» **What to produce**:
Copying nothing before it, reproduce the line that holds "rw [Prod.mk.injEq] at key" and every line after it in the data, exactly.

(Beginning of Records shown)

-- ===== VERDICT (by name: the statement is the Claim_ definition above) =====
theorem bfs_subgraph_spec : Claim_equal_bfs_subgraph := by
  intro query_id nm max_size _
  show bfs_subgraph query_id nm max_size = bfs_subgraph_alt query_id nm max_size
  simp only [bfs_subgraph, bfs_subgraph_alt]
  have hq : query_id ∈ PySem.Set.ofList [query_id] := by
    rw [PySem.Set.mem_ofList]; simp
  have hbd : (PySem.Dict.mk [(query_id, (0 : Int))]).getD query_id 0 = 0 := by
    simp [PySem.Dict.getD, PySem.Dict.get?]
  have key := pvLoop_eq nm max_size
    (2 * pvUnvis nm (PySem.Set.ofList [query_id]) + 3)
    (PySem.Set.ofList [query_id]) [query_id] [] [query_id]
    (PySem.Dict.mk [(query_id, (0 : Int))]) 0
    (by simp)
    (PySem.Set.nodup_ofList _)
    (by intro x hx; simp at hx; subst hx; exact ⟨hq, hbd⟩)
    (by simp)
  simp only [List.append_nil] at key
  -- relate B's loop entry to the mid-level form used by key
  have hB : bfsLoopB nm max_size (PySem.Set.ofList [query_id]) [query_id] [query_id]
      (PySem.Dict.mk [(query_id, (0 : Int))]) 0 =
      bfsLoopB nm max_size
        (List.foldl (bfsNodeB nm max_size 0)
          (PySem.Set.ofList [query_id], [], [query_id], PySem.Dict.mk [(query_id, (0 : Int))]) [query_id]).1
        (List.foldl (bfsNodeB nm max_size 0)
          (PySem.Set.ofList [query_id], [], [query_id], PySem.Dict.mk [(query_id, (0 : Int))]) [query_id]).2.1
        (List.foldl (bfsNodeB nm max_size 0)
          (PySem.Set.ofList [query_id], [], [query_id], PySem.Dict.mk [(query_id, (0 : Int))]) [query_id]).2.2.1
        (List.foldl (bfsNodeB nm max_size 0)
          (PySem.Set.ofList [query_id], [], [query_id], PySem.Dict.mk [(query_id, (0 : Int))]) [query_id]).2.2.2
        (0 + 1) := by
    by_cases hms : ((PySem.Set.ofList [query_id]).length : Int) < max_size
    · conv_lhs => rw [bfsLoopB]
      rw [if_pos ⟨by simp, hms⟩]
    · rw [pvFoldB_blocked nm max_size 0 (PySem.Set.ofList [query_id]) [] [query_id]
        (PySem.Dict.mk [(query_id, (0 : Int))]) hms [query_id]]
      conv_lhs => rw [bfsLoopB]
      rw [if_neg (by simp [hms])]
      rw [bfsLoopB]
      rw [if_neg (by simp)]
  rw [hB]
  rw [Prod.mk.injEq] at key
  rw [Prod.mk.injEq]
  exact ⟨by rw [key.1], by rw [key.2]⟩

(End of Records shown)

» **Exercise answer**:
  rw [Prod.mk.injEq] at key
  rw [Prod.mk.injEq]
  exact ⟨by rw [key.1], by rw [key.2]⟩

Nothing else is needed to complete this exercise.